## Task details
Show each line of the records in which the word "pvItem" occurs.

Data extracts section start

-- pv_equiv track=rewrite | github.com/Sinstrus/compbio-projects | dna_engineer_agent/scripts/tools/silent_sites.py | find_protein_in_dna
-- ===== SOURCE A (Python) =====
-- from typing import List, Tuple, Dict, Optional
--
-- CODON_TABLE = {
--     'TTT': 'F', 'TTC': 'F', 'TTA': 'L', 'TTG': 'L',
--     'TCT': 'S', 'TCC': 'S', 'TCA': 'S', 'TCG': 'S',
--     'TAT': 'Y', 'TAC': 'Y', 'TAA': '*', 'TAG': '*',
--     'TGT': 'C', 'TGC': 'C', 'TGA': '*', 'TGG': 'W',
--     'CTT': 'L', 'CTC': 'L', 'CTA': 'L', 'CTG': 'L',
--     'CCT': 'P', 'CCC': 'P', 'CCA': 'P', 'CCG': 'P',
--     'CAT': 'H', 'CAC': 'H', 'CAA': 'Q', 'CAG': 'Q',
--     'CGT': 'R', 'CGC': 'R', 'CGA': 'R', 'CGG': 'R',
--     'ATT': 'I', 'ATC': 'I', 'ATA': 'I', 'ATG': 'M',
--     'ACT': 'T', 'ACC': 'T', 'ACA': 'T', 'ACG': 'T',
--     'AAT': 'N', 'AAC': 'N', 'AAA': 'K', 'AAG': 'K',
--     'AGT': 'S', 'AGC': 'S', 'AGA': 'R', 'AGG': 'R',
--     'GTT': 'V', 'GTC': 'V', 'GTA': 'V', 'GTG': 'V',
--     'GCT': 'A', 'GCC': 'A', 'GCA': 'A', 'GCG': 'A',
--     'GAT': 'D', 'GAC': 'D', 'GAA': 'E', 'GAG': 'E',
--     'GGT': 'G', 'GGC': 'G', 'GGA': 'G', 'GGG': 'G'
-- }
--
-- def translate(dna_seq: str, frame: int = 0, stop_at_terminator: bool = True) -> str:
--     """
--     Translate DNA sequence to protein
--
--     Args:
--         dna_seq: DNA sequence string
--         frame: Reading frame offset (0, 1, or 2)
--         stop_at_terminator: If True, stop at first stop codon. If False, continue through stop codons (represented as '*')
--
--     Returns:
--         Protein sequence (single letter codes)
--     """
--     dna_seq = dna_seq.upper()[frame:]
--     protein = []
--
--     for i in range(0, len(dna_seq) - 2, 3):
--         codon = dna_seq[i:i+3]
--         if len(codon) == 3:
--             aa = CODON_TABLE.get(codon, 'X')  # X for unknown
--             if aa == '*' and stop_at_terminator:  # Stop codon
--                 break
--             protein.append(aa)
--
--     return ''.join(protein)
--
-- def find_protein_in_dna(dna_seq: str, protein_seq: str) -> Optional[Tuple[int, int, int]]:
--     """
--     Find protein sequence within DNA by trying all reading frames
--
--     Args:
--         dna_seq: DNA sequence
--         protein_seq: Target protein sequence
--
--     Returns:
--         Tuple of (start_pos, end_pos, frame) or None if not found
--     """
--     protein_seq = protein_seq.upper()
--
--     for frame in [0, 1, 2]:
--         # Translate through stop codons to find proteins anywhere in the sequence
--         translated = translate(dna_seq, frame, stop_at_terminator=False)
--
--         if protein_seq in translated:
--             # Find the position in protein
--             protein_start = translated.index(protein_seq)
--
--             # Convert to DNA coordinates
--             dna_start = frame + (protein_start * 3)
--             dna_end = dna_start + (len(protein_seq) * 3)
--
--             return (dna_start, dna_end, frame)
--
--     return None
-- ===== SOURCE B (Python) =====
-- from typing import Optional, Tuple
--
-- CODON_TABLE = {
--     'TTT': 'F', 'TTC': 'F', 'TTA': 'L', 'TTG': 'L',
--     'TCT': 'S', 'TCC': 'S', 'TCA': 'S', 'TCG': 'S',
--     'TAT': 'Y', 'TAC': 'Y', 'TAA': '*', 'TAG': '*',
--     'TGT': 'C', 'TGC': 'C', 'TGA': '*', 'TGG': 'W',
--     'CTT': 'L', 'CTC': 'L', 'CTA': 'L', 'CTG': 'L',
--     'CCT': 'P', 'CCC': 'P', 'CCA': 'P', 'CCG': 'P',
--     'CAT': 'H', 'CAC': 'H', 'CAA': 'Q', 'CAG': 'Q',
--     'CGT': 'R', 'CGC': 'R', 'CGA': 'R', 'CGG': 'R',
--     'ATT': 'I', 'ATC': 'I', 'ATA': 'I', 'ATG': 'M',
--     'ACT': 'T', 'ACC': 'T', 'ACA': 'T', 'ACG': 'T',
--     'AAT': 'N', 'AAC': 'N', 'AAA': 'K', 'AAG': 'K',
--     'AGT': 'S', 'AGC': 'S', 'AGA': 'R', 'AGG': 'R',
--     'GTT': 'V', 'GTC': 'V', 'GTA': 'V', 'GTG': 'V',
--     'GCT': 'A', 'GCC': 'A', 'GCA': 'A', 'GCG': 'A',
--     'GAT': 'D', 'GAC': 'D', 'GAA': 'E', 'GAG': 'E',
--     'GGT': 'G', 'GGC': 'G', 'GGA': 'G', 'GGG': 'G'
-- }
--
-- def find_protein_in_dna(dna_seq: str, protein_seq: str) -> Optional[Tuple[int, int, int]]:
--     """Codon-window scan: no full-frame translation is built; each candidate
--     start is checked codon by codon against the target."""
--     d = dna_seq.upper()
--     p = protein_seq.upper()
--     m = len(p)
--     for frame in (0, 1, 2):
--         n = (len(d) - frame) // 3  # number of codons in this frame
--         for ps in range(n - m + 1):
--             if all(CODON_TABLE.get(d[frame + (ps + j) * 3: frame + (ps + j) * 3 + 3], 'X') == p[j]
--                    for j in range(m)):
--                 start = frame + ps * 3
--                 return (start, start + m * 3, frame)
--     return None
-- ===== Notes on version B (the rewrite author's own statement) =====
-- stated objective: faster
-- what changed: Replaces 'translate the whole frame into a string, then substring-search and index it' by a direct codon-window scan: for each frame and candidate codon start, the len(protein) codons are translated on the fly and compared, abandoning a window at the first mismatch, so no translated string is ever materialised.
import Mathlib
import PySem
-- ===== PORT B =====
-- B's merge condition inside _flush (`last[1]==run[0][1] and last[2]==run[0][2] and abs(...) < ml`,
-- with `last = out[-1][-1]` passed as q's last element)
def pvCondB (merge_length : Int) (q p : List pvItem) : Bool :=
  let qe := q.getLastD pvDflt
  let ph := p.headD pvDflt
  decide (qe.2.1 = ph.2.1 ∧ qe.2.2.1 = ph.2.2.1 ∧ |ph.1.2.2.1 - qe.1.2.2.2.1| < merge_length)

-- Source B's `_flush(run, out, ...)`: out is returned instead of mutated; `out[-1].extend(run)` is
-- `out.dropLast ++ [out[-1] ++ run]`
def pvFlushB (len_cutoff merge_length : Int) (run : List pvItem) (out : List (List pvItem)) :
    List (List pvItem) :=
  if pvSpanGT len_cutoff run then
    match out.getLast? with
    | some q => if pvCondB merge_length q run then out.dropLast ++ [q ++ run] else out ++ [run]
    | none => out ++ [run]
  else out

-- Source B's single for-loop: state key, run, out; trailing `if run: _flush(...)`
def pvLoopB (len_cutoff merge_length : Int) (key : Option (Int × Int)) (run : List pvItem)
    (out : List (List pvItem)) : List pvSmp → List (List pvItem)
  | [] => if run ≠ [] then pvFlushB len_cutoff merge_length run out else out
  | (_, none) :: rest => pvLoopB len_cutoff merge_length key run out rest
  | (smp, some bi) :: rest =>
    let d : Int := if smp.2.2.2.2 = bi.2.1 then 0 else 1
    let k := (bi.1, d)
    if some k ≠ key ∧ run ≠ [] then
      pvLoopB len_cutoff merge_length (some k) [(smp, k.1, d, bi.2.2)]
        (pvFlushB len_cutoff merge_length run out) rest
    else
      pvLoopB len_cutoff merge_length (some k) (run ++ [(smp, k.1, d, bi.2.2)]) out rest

Data extracts section end

## Answer to the problem
def pvCondB (merge_length : Int) (q p : List pvItem) : Bool :=
def pvFlushB (len_cutoff merge_length : Int) (run : List pvItem) (out : List (List pvItem)) :
    List (List pvItem) :=
def pvLoopB (len_cutoff merge_length : Int) (key : Option (Int × Int)) (run : List pvItem)
    (out : List (List pvItem)) : List pvSmp → List (List pvItem)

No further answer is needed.